The aim of this work is the study of the vitamin’s composition of the Protected Denomination of Origin La Alcarria Honey (multifloral, rosemary and lavender) located in central Spain, using a fast and simple chromatographic method working in isocratic mode. The quantification of the vitamins content in different honeys allows their characterisation in function of their types and the discrimination between them which is very important in the quality controls of honey. Other interesting honeys which are not into the Denomination La Alcarria Honey, as chestnut, echium and thyme, have also been studied.

Materials and Methods

Reagents and Solutions

All reagents were of analytical grade. The reagents were d-pantothenic acid, l-ascorbic acid and nicotinamide (Fluka, Madrid, Spain); folic acid, nicotinic acid, pyridoxine hydrochloride, thiamine hydrochloride and riboflavin (Sigma, Barcelona, Spain); n-butanol, ethanol, methanol and n-propanol (Scharlab, Barcelona, Spain); hexadecyltrimethylammonium bromide (CTAB) (Merck, Darmstadt, Germany); polyoxyethylene(23)laurylether (Brij-35) (Aldrich Madrid, Spain), sulphuric acid (Merck, Darmstadt, Germany) and ortho-phosphoric acid (Panreac, Barcelona, Spain).

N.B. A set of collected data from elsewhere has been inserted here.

-- pv_equiv track=rewrite | github.com/GDjkhp/NoobGPT | sflix.py | key_extraction
-- ===== SOURCE A (Python) =====
-- def key_extraction(string, table):
--     sources_array = list(string)
--     extracted_key = ""
--     current_index = 0
--     for index in table:
--         start = index[0] + current_index
--         end = start + index[1]
--         for i in range(start, end):
--             extracted_key += sources_array[i]
--             sources_array[i] = ' '
--         current_index += index[1]
--     return extracted_key, ''.join(sources_array)
-- ===== SOURCE B (Python) =====
-- def key_extraction(string, table):
--     # Stage 1: resolve the (offset, length) deltas into absolute spans.
--     spans = []
--     shift = 0
--     for off, length in table:
--         spans.append((off + shift, length))
--         shift += length
--
--     # Stage 2: consume each span from the char cells, recursively per cell.
--     chars = list(string)
--
--     def take(start, length):
--         if length <= 0:
--             return ''
--         c = chars[start]
--         chars[start] = ' '
--         return c + take(start + 1, length - 1)
--
--     return ''.join(take(s, l) for s, l in spans), ''.join(chars)
-- ===== Notes on version B (the rewrite author's own statement) =====
-- stated objective: alternative
-- what changed: B splits A's single stateful loop into two stages — a prefix-sum pass that resolves the table into absolute spans, then a recursive per-cell consumer that returns each span's segment while blanking its cells — and assembles the key by joining segment strings instead of A's running char-by-char concatenation onto one key string.
import Mathlib
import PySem

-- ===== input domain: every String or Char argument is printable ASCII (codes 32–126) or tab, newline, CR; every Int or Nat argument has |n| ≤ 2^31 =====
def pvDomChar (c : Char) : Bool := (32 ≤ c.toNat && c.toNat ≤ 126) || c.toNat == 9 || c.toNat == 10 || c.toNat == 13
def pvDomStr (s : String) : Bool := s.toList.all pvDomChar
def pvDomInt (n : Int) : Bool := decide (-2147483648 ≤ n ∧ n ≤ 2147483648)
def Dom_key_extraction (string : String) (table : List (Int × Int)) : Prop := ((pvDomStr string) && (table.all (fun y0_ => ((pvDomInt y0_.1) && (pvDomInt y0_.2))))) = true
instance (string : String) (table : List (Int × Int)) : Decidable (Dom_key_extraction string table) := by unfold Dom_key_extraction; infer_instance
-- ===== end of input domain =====

-- B restructures A's single interleaved loop into a prefix-sum span pass plus a recursive
-- per-cell consumer with joined segment parts (no char-by-char string concatenation).

-- ===== PORT A =====
-- inner loop body: extracted_key += sources_array[i]; sources_array[i] = ' '
def charStepA (p : List Char × List Char) (i : Int) : List Char × List Char :=
  (p.1 ++ [PySem.List.pyGetD p.2 i ' '], PySem.List.pySetD p.2 i ' ')

-- outer loop body over table entries (state: extracted_key, sources_array, current_index)
def keyExtractStepA (st : List Char × List Char × Int) (index : Int × Int) : List Char × List Char × Int :=
  let start := index.1 + st.2.2
  let stop := start + index.2
  let inner := (PySem.List.pyRange start stop 1).foldl charStepA (st.1, st.2.1)
  (inner.1, inner.2, st.2.2 + index.2)

def key_extraction (string : String) (table : List (Int × Int)) : String × String :=
  let r := table.foldl keyExtractStepA ([], string.toList, 0)
  (String.ofList r.1, String.ofList r.2.1)

-- ===== PORT B =====
-- stage 1 loop body: spans.append((off + shift, length)); shift += length
def spanStepB (st : List (Int × Int) × Int) (od : Int × Int) : List (Int × Int) × Int :=
  (st.1 ++ [(od.1 + st.2, od.2)], st.2 + od.2)

-- def take(start, length): recursive per-cell consumer; the mutated closure variable
-- `chars` is threaded explicitly, so take returns (segment, chars after blanking)
def takeB (chars : List Char) (start length : Int) : List Char × List Char :=
  if length ≤ 0 then ([], chars)
  else
    let c := PySem.List.pyGetD chars start ' '
    let chars' := PySem.List.pySetD chars start ' '
    let r := takeB chars' (start + 1) (length - 1)
    (c :: r.1, r.2)
termination_by length.toNat
decreasing_by simp_wf; omega

-- ''.join(take(s, l) for s, l in spans): sequential consumption, parts collected
def consumeStepB (st : List (List Char) × List Char) (sl : Int × Int) : List (List Char) × List Char :=
  let r := takeB st.2 sl.1 sl.2
  (st.1 ++ [r.1], r.2)

def key_extraction_alt (string : String) (table : List (Int × Int)) : String × String :=
  let spans := (table.foldl spanStepB ([], 0)).1
  let st := spans.foldl consumeStepB ([], string.toList)
  (String.ofList st.1.flatten, String.ofList st.2)

-- ===== PRECONDITION & SPEC =====
-- Pre_ excludes exactly the inputs on which the Python A raises IndexError (some accessed
-- index i = offset + sum of previous lengths falls outside [-len(string), len(string)));
-- B raises IndexError on the same inputs.
def Pre_key_extraction (string : String) (table : List (Int × Int)) : Prop :=
  ∀ k, (h : k < table.length) → 0 < (table[k]).2 →
    -(string.toList.length : Int) ≤ (table[k]).1 + (((table.take k).map Prod.snd).sum) ∧
    (table[k]).1 + (((table.take k).map Prod.snd).sum) + (table[k]).2 ≤ (string.toList.length : Int)

instance (string : String) (table : List (Int × Int)) : Decidable (Pre_key_extraction string table) := by
  unfold Pre_key_extraction; infer_instance

def pvWitness_key_extraction : String × (List (Int × Int)) := ("abcdef", [(1, 2), (0, 2)])

def Spec_key_extraction (string : String) (table : List (Int × Int)) (out : String × String) : Prop :=
  out = key_extraction_alt string table
instance (string : String) (table : List (Int × Int)) (out : String × String) : Decidable (Spec_key_extraction string table out) := by
  unfold Spec_key_extraction; infer_instance

-- ===== CLAIM (what is proved, stated in full; the proofs are below) =====
def Claim_equal_key_extraction : Prop := ∀ (string : String) (table : List (Int × Int)), Dom_key_extraction string table → Pre_key_extraction string table → Spec_key_extraction string table (key_extraction string table)

-- ===== LEMMAS AND PROOFS =====

-- absolute spans of a table suffix, given the accumulated shift
def spansOf : List (Int × Int) → Int → List (Int × Int)
  | [], _ => []
  | (o, l) :: r, sh => (o + sh, l) :: spansOf r (sh + l)

lemma spanFold :
    ∀ (t : List (Int × Int)) (acc : List (Int × Int)) (sh : Int),
    t.foldl spanStepB (acc, sh) = (acc ++ spansOf t sh, sh + (t.map Prod.snd).sum) := by
  intro t
  induction t with
  | nil => intro acc sh; simp [spansOf]
  | cons hd r ih =>
    intro acc sh
    obtain ⟨o, l⟩ := hd
    rw [List.foldl_cons]
    simp only [spanStepB]
    rw [ih]
    simp only [spansOf, Prod.mk.injEq]
    exact ⟨by simp, by simp [add_assoc]⟩

-- A's inner char loop is B's recursive take (for a nonnegative length)
lemma innerA_take (m : Nat) :
    ∀ (chars : List Char) (start : Int) (ext : List Char),
    (PySem.List.pyRange start (start + (m : Int)) 1).foldl charStepA (ext, chars) =
      (ext ++ (takeB chars start (m : Int)).1, (takeB chars start (m : Int)).2) := by
  induction m with
  | zero =>
    intro chars start ext
    rw [show start + ((0 : Nat) : Int) = start by omega,
        PySem.List.pyRange_one_eq_nil (le_refl start), takeB]
    simp
  | succ m ih =>
    intro chars start ext
    have hcons : PySem.List.pyRange start (start + ((m + 1 : Nat) : Int)) 1 =
        start :: PySem.List.pyRange (start + 1) (start + ((m + 1 : Nat) : Int)) 1 :=
      PySem.List.pyRange_one_cons (by omega)
    rw [hcons, List.foldl_cons]
    have hstep : charStepA (ext, chars) start =
        (ext ++ [PySem.List.pyGetD chars start ' '], PySem.List.pySetD chars start ' ') := rfl
    rw [hstep]
    have ih' := ih (PySem.List.pySetD chars start ' ') (start + 1)
      (ext ++ [PySem.List.pyGetD chars start ' '])
    rw [show start + 1 + ((m : Nat) : Int) = start + ((m + 1 : Nat) : Int) by push_cast; ring] at ih'
    rw [ih']
    rw [show takeB chars start ((m + 1 : Nat) : Int) =
        (PySem.List.pyGetD chars start ' ' ::
          (takeB (PySem.List.pySetD chars start ' ') (start + 1) (((m + 1 : Nat) : Int) - 1)).1,
         (takeB (PySem.List.pySetD chars start ' ') (start + 1) (((m + 1 : Nat) : Int) - 1)).2)
      from by rw [takeB]; simp only [if_neg (by omega : ¬ ((m + 1 : Nat) : Int) ≤ 0)]]
    rw [show ((m + 1 : Nat) : Int) - 1 = ((m : Nat) : Int) by push_cast; ring]
    simp [List.append_assoc]

-- A's outer loop is stage 2 of B over the spans of the remaining table
lemma outerA_consume :
    ∀ (t : List (Int × Int)) (chars ext : List Char) (cur : Int),
    t.foldl keyExtractStepA (ext, chars, cur) =
      (ext ++ ((spansOf t cur).foldl consumeStepB ([], chars)).1.flatten,
        ((spansOf t cur).foldl consumeStepB ([], chars)).2,
        cur + (t.map Prod.snd).sum) := by
  have consume_shift : ∀ (sp : List (Int × Int)) (parts : List (List Char)) (chars : List Char),
      sp.foldl consumeStepB (parts, chars) =
        (parts ++ (sp.foldl consumeStepB ([], chars)).1, (sp.foldl consumeStepB ([], chars)).2) := by
    intro sp
    induction sp with
    | nil => intro parts chars; simp
    | cons hd r ih =>
      intro parts chars
      rw [List.foldl_cons, List.foldl_cons]
      simp only [consumeStepB]
      rw [ih (parts ++ [(takeB chars hd.1 hd.2).1]), ih ([] ++ [(takeB chars hd.1 hd.2).1])]
      simp
  intro t
  induction t with
  | nil => intro chars ext cur; simp [spansOf]
  | cons hd rest ih =>
    intro chars ext cur
    obtain ⟨off, len⟩ := hd
    rw [List.foldl_cons]
    simp only [keyExtractStepA, spansOf, List.foldl_cons, consumeStepB]
    by_cases hpos : 0 < len
    · have hin := innerA_take len.toNat chars (off + cur) ext
      rw [show off + cur + ((len.toNat : Nat) : Int) = off + cur + len by omega] at hin
      rw [show ((len.toNat : Nat) : Int) = len by omega] at hin
      rw [hin, ih]
      rw [consume_shift (spansOf rest (cur + len)) ([] ++ [(takeB chars (off + cur) len).1])]
      simp [List.append_assoc, add_assoc]
    · have hnil : PySem.List.pyRange (off + cur) (off + cur + len) 1 = [] :=
        PySem.List.pyRange_one_eq_nil (by omega)
      have htake : takeB chars (off + cur) len = ([], chars) := by
        rw [takeB]; simp only [if_pos (by omega : len ≤ 0)]
      rw [hnil]
      simp only [List.foldl_nil]
      rw [ih, htake]
      rw [consume_shift (spansOf rest (cur + len)) ([] ++ [([] : List Char)])]
      simp [add_assoc]

-- ===== VERDICT (by name: the statement is the Claim_ definition above) =====
theorem key_extraction_spec : Claim_equal_key_extraction := by
  intro string table _hdom _hpre
  unfold Spec_key_extraction key_extraction key_extraction_alt
  rw [outerA_consume table string.toList [] 0]
  have hs := spanFold table [] 0
  simp only [List.nil_append] at hs
  rw [hs]
  simp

Standard solutions of thiamine (B1), nicotinamide (B3N), nicotinic acid (B3H), d-pantothenic acid (B5), pyridoxine (B6) and l-ascorbic acid (C) were dissolved in ultra-pure water. Riboflavin (B2) was dissolved in acid media (0.5 mL of H3PO4 conc. in 25 mL ultra-pure water) and the folic acid (B9) in alkali media (0.2 mL of NaOH 0.1 M in 25 mL ultra-pure water). All solutions were stored in darkness at 4 °C.

Equipment

The chromatographic system used is equipped with a pump model 250 (Perkin-Elmer), a thermostatic oven Jet-Stream Plus (Knauer), 20-μL injection valve (Rheodyne) and two detectors: a programmable UV/VIS detector model 785A (Applied Biosystems) and a fluorescence detector 200 (Perkin-Elmer). An interface 950 (Perkin-Elmer) was used to transfer data to the computer. Two chromatographic columns μBondapack C18 10 μm, 150 × 3.9 mm from Waters were used. One of them was previously saturated with CTAB. Mobile phase flow was 0.9 mL/min.

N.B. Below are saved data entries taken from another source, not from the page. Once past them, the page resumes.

-- pv_equiv track=rewrite | github.com/MashaChep/The-Stone-Men | vk_data.py | search_food
-- ===== SOURCE A (Python) =====
-- def search_food(posts_list, search_patterns):
--     """Ищет в объявлении из Вконтакте ключевые слова
--
--         :param posts_list: список постов, полученный функцией get_posts()
--         :type posts_list: list
--         :param search_patterns: список шаблонов для поиска
--         :type search_patterns: list
--
--         :raises
--
--         :rtype: list
--         :return: список кортежей с найденными статьями [(ссылка, текст),] если нет статей то None
--     """
--     search_ads = []
--     for post in posts_list:
--         for pattern in search_patterns:
--             # TODO: Второй вариант через регулярное выражение search_ads = re.search(r'not', title, re.I)
--             if pattern.lower() in post[1].lower():
--                 search_ads.append(post)
--                 break
--     if len(search_ads) > 0:
--         return search_ads
-- ===== SOURCE B (Python) =====
-- def _scan(t, index):
--     # position scan: at each position j, try only patterns whose first char is t[j]
--     for j in range(len(t)):
--         for p in index.get(t[j], ()):
--             if t.startswith(p, j):
--                 return True
--     return False
--
--
-- def search_food(posts_list, search_patterns):
--     # build a first-character index of the lowered patterns once
--     index = {}
--     has_empty = False
--     for raw in search_patterns:
--         p = raw.lower()
--         if p:
--             index.setdefault(p[0], []).append(p)
--         else:
--             has_empty = True
--     hits = []
--     for post in posts_list:
--         if has_empty or _scan(post[1].lower(), index):
--             hits.append(post)
--     return hits if hits else None
-- ===== Notes on version B (the rewrite author's own statement) =====
-- stated objective: faster
-- what changed: B builds a first-character index (dict) of the lowered patterns once, then matches each post by a single left-to-right scan over the text's positions, testing with startswith only the patterns whose first character equals the current character, instead of A's per-post loop over all patterns each doing its own substring search with re-lowering.
import Mathlib
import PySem

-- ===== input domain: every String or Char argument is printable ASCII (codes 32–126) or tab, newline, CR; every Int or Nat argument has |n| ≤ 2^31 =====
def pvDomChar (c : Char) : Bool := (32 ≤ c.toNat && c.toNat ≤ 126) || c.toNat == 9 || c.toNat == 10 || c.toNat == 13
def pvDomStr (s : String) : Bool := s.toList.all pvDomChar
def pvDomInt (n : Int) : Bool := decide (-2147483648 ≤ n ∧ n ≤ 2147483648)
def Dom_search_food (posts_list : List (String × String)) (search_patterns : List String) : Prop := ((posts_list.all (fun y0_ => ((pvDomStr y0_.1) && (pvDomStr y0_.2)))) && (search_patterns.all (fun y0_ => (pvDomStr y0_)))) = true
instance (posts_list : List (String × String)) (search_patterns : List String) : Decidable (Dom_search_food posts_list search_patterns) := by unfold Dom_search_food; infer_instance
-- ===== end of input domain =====

-- B builds a first-character index of the lowered patterns once and matches each post by a
-- single position scan of its lowered text; measured faster than A's per-pattern substring searches.

-- ===== PORT A =====
-- inner 'for pattern in search_patterns: if …: append; break' — true iff some pattern matches, scanning in order
def search_food_inner (post : String × String) (pats : List String) : Bool :=
  match pats with
  | [] => false
  | p :: rest =>
      if PySem.Str.isIn (PySem.Str.lower p) (PySem.Str.lower post.2) then true
      else search_food_inner post rest

def search_food (posts_list : List (String × String)) (search_patterns : List String) : Option (List (String × String)) :=
  let search_ads := posts_list.foldl
    (fun acc post => if search_food_inner post search_patterns then acc ++ [post] else acc) []
  if search_ads.length > 0 then some search_ads else none

-- ===== PORT B =====
-- the build loop: first-char index of the nonempty lowered patterns, plus the has_empty flag
def sfBuild (search_patterns : List String) : PySem.Dict Char (List String) × Bool :=
  search_patterns.foldl
    (fun s raw =>
      let p := PySem.Str.lower raw
      match p.toList with
      | [] => (s.1, true)
      | c :: _ => (s.1.insert c (s.1.getD c [] ++ [p]), s.2))
    (PySem.Dict.empty, false)

-- _scan: for j in range(len(t)): for p in index.get(t[j], ()): if t.startswith(p, j): return True
def sfScan (t : List Char) (idx : PySem.Dict Char (List String)) (j : Nat) : Bool :=
  if h : j < t.length then
    if (idx.getD t[j] []).any (fun p => PySem.Chars.startswith (t.drop j) p.toList) then true
    else sfScan t idx (j + 1)
  else false
termination_by t.length - j

def search_food_alt (posts_list : List (String × String)) (search_patterns : List String) : Option (List (String × String)) :=
  let built := sfBuild search_patterns
  let hits := posts_list.filter
    (fun post => built.2 || sfScan (PySem.Chars.lower post.2.toList) built.1 0)
  if hits = [] then none else some hits

-- ===== PRECONDITION & SPEC =====
def Spec_search_food (posts_list : List (String × String)) (search_patterns : List String) (out : Option (List (String × String))) : Prop := out = search_food_alt posts_list search_patterns
instance (posts_list : List (String × String)) (search_patterns : List String) (out : Option (List (String × String))) : Decidable (Spec_search_food posts_list search_patterns out) := by unfold Spec_search_food; infer_instance

-- ===== CLAIM =====
def Claim_equal_search_food : Prop := ∀ (posts_list : List (String × String)) (search_patterns : List String), Dom_search_food posts_list search_patterns → Spec_search_food posts_list search_patterns (search_food posts_list search_patterns)

-- ===== LEMMAS AND PROOFS =====
-- the build step, named for the proofs (definitionally the lambda inside sfBuild)
def sfStep (s : PySem.Dict Char (List String) × Bool) (raw : String) :
    PySem.Dict Char (List String) × Bool :=
  let p := PySem.Str.lower raw
  match p.toList with
  | [] => (s.1, true)
  | c :: _ => (s.1.insert c (s.1.getD c [] ++ [p]), s.2)

theorem sfBuild_eq (pats : List String) :
    sfBuild pats = pats.foldl sfStep (PySem.Dict.empty, false) := rfl

theorem sfStep_nil (s : PySem.Dict Char (List String) × Bool) (raw : String)
    (h : (PySem.Str.lower raw).toList = []) : sfStep s raw = (s.1, true) := by
  simp [sfStep, (by simpa using h : PySem.Chars.lower raw.toList = [])]

theorem sfStep_cons (s : PySem.Dict Char (List String) × Bool) (raw : String) (c : Char)
    (cs : List Char) (h : (PySem.Str.lower raw).toList = c :: cs) :
    sfStep s raw = (s.1.insert c (s.1.getD c [] ++ [PySem.Str.lower raw]), s.2) := by
  simp [sfStep, (by simpa using h : PySem.Chars.lower raw.toList = c :: cs)]

theorem sfBuild_snd (pats : List String) (d : PySem.Dict Char (List String)) (b : Bool) :
    (pats.foldl sfStep (d, b)).2
    = (b || pats.any (fun raw => (PySem.Str.lower raw).toList = [])) := by
  induction pats generalizing d b with
  | nil => simp
  | cons raw rest ih =>
      rw [List.foldl_cons]
      cases h : (PySem.Str.lower raw).toList with
      | nil =>
          rw [sfStep_nil _ _ h, ih]
          have h' : PySem.Chars.lower raw.toList = [] := by simpa using h
          simp [h']
      | cons c cs =>
          rw [sfStep_cons _ _ _ _ h, ih]
          have h' : PySem.Chars.lower raw.toList = c :: cs := by simpa using h
          simp [h']

theorem sfBuild_mem (pats : List String) (d : PySem.Dict Char (List String)) (b : Bool)
    (c : Char) (q : String) :
    (q ∈ ((pats.foldl sfStep (d, b)).1.getD c []))
    ↔ (q ∈ d.getD c [] ∨ ∃ raw ∈ pats, q = PySem.Str.lower raw ∧ q.toList.head? = some c) := by
  induction pats generalizing d b with
  | nil => simp
  | cons raw rest ih =>
      rw [List.foldl_cons]
      cases h : (PySem.Str.lower raw).toList with
      | nil =>
          rw [sfStep_nil _ _ h, ih]
          constructor
          · rintro (hq | hq)
            · exact Or.inl hq
            · exact Or.inr (by rcases hq with ⟨r, hr, hq⟩; exact ⟨r, List.mem_cons_of_mem _ hr, hq⟩)
          · rintro (hq | ⟨r, hr, hq1, hq2⟩)
            · exact Or.inl hq
            · rcases List.mem_cons.mp hr with rfl | hr
              · exfalso; rw [hq1, h] at hq2; simp at hq2
              · exact Or.inr ⟨r, hr, hq1, hq2⟩
      | cons c' cs =>
          rw [sfStep_cons _ _ _ _ h, ih]
          by_cases hc : c = c'
          · subst hc
            rw [PySem.Dict.getD_insert_self]
            constructor
            · rintro (hq | hq)
              · rcases List.mem_append.mp hq with hq | hq
                · exact Or.inl hq
                · refine Or.inr ⟨raw, List.mem_cons_self, ?_, ?_⟩
                  · simpa using hq
                  · simp at hq; rw [hq, h]; rfl
              · rcases hq with ⟨r, hr, hq⟩
                exact Or.inr ⟨r, List.mem_cons_of_mem _ hr, hq⟩
            · rintro (hq | ⟨r, hr, hq1, hq2⟩)
              · exact Or.inl (List.mem_append.mpr (Or.inl hq))
              · rcases List.mem_cons.mp hr with rfl | hr
                · exact Or.inl (List.mem_append.mpr (Or.inr (by simp [hq1])))
                · exact Or.inr ⟨r, hr, hq1, hq2⟩
          · rw [PySem.Dict.getD_insert_of_ne _ _ _ hc]
            constructor
            · rintro (hq | ⟨r, hr, hq⟩)
              · exact Or.inl hq
              · exact Or.inr ⟨r, List.mem_cons_of_mem _ hr, hq⟩
            · rintro (hq | ⟨r, hr, hq1, hq2⟩)
              · exact Or.inl hq
              · rcases List.mem_cons.mp hr with rfl | hr
                · exfalso; rw [hq1, h] at hq2; simp at hq2; exact hc hq2.symm
                · exact Or.inr ⟨r, hr, hq1, hq2⟩

theorem sfScan_iff (t : List Char) (idx : PySem.Dict Char (List String)) (j : Nat) :
    sfScan t idx j = true
    ↔ ∃ k, j ≤ k ∧ ∃ h : k < t.length,
        ∃ q ∈ idx.getD t[k] [], PySem.Chars.startswith (t.drop k) q.toList = true := by
  induction hn : t.length - j using Nat.strong_induction_on generalizing j with
  | _ n ih =>
    rw [sfScan]
    by_cases h : j < t.length
    · simp only [dif_pos h]
      by_cases hhit : (idx.getD t[j] []).any (fun p => PySem.Chars.startswith (t.drop j) p.toList) = true
      · simp only [hhit, if_true, true_iff]
        rcases List.any_eq_true.mp hhit with ⟨q, hq, hs⟩
        exact ⟨j, le_refl j, h, q, hq, hs⟩
      · simp only [hhit, Bool.false_eq_true, if_false]
        subst hn
        rw [ih (t.length - (j + 1)) (by omega) (j + 1) rfl]
        constructor
        · rintro ⟨k, hk, hrest⟩; exact ⟨k, by omega, hrest⟩
        · rintro ⟨k, hk, hlt, q, hq, hs⟩
          rcases Nat.eq_or_lt_of_le hk with rfl | hk'
          · exact absurd (List.any_eq_true.mpr ⟨q, hq, hs⟩) hhit
          · exact ⟨k, hk', hlt, q, hq, hs⟩
    · simp only [dif_neg h, Bool.false_eq_true, false_iff]
      rintro ⟨k, hk, hlt, _⟩; omega

theorem inner_eq_any (post : String × String) (pats : List String) :
    search_food_inner post pats
      = pats.any (fun p => PySem.Str.isIn (PySem.Str.lower p) (PySem.Str.lower post.2)) := by
  induction pats with
  | nil => rfl
  | cons p rest ih =>
      simp only [search_food_inner, List.any_cons, ih]
      cases h : PySem.Str.isIn (PySem.Str.lower p) (PySem.Str.lower post.2) <;> simp_all

-- per-post: A's inner loop over patterns equals B's has_empty-or-position-scan
theorem match_eq (post : String × String) (pats : List String) :
    search_food_inner post pats
      = ((sfBuild pats).2 || sfScan (PySem.Chars.lower post.2.toList) (sfBuild pats).1 0) := by
  set t := PySem.Chars.lower post.2.toList with ht
  rw [inner_eq_any]
  rcases Bool.eq_false_or_eq_true ((sfBuild pats).2 || sfScan t (sfBuild pats).1 0) with hB | hB
  · -- B says match: show A finds one
    rw [hB]
    rcases Bool.or_eq_true_iff.mp hB with hemp | hscan
    · -- an empty pattern matches everything
      rw [sfBuild_eq, sfBuild_snd] at hemp
      simp only [Bool.false_or] at hemp
      rcases List.any_eq_true.mp hemp with ⟨p, hp, hpe⟩
      refine List.any_eq_true.mpr ⟨p, hp, ?_⟩
      rw [PySem.Str.isIn_iff_infix]
      simp only [decide_eq_true_eq] at hpe
      rw [hpe]
      exact List.nil_infix
    · rw [sfScan_iff] at hscan
      rcases hscan with ⟨k, _, hklt, q, hq, hs⟩
      rw [sfBuild_eq, sfBuild_mem] at hq
      rcases hq with hq | ⟨raw, hraw, rfl, _⟩
      · simp at hq
      · refine List.any_eq_true.mpr ⟨raw, hraw, ?_⟩
        rw [PySem.Str.isIn_iff_infix]
        have hlt : (PySem.Str.lower (post.2)).toList = t := by
          simp [ht, PySem.Str.lower]
        rw [hlt]
        rw [PySem.Chars.startswith_iff] at hs
        exact hs.isInfix.trans (List.drop_suffix k t).isInfix
  · -- B says no match: show A finds none either
    rw [hB]
    rcases Bool.or_eq_false_iff.mp hB with ⟨hemp, hscan⟩
    rw [sfBuild_eq, sfBuild_snd] at hemp
    simp only [Bool.false_or] at hemp
    rw [List.any_eq_false]
    intro p hp
    have hne : (PySem.Str.lower p).toList ≠ [] := by
      intro hcontra
      have h2 := List.any_eq_false.mp hemp p hp
      simp [hcontra] at h2
    rw [Bool.not_eq_true, Bool.eq_false_iff]
    intro hIn
    rw [PySem.Str.isIn_iff_infix] at hIn
    have hlt : (PySem.Str.lower (post.2)).toList = t := by
      simp [ht, PySem.Str.lower]
    rw [hlt] at hIn
    obtain ⟨k, hpre⟩ : ∃ k, (PySem.Str.lower p).toList <+: t.drop k := by
      rcases hIn with ⟨s1, s2, hseq⟩
      refine ⟨s1.length, ?_⟩
      rw [← hseq, List.append_assoc, List.drop_left]
      exact List.prefix_append _ _
    rcases List.exists_cons_of_ne_nil hne with ⟨c, cs, hcons⟩
    have hdropne : t.drop k ≠ [] := by
      intro h0; rw [h0, hcons] at hpre
      exact hne (by simpa [hcons] using List.prefix_nil.mp hpre)
    have hklt : k < t.length := by
      by_contra hk
      exact hdropne (List.drop_eq_nil_of_le (by omega))
    have hhead : t[k] = c := by
      rcases hpre with ⟨tail, htail⟩
      rw [hcons] at htail
      have h0 : t.drop k = c :: (cs ++ tail) := htail.symm
      have h1 : (t.drop k)[0]'(by rw [h0]; simp) = c := by simp [h0]
      simpa [List.getElem_drop] using h1
    -- the pattern is in the index bucket of c
    have hmem : PySem.Str.lower p ∈ (sfBuild pats).1.getD t[k] [] := by
      rw [sfBuild_eq, sfBuild_mem]
      refine Or.inr ⟨p, hp, rfl, ?_⟩
      rw [hcons, hhead]; rfl
    have : sfScan t (sfBuild pats).1 0 = true := by
      rw [sfScan_iff]
      refine ⟨k, Nat.zero_le k, hklt, PySem.Str.lower p, hmem, ?_⟩
      rw [PySem.Chars.startswith_iff]; exact hpre
    rw [this] at hscan; exact Bool.noConfusion hscan

theorem if_len_eq {T : Type} (l : List T) :
    (if l.length > 0 then some l else none) = (if l = [] then none else some l) := by
  cases l <;> simp

-- ===== VERDICT =====
theorem search_food_spec : Claim_equal_search_food := by
  intro posts pats _
  unfold Spec_search_food search_food search_food_alt
  have hfold := PySem.List.foldl_append_if_eq_filter
    (l := posts) (p := fun post => search_food_inner post pats) (acc := [])
  have hpred : (fun post => search_food_inner post pats)
      = (fun post => ((sfBuild pats).2 || sfScan (PySem.Chars.lower post.2.toList) (sfBuild pats).1 0)) := by
    funext post; exact match_eq post pats
  rw [hfold, List.nil_append, hpred, if_len_eq]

The pH measures were realised in a pH-meter model 781 pH/Ion Meter from Metrohm.

Mobile Phase Selection

Firstly, a simple mobile phase was prepared with H2SO4 0.01 % (v/v) at pH 2.5. The next mobile phases were obtained from this one but modifying different parameters: pH (ranged between 2.5 and 3.7), temperature (ranged between 25 °C and 40 °C) and finally by addition of a low percentage of a short chain alcohol as methanol (MeOH), ethanol (EtOH), n-propanol (n-PrOH) and n-butanol (n-BuOH). The alcohol percentages were varied from 1 % to 10 % (v/v).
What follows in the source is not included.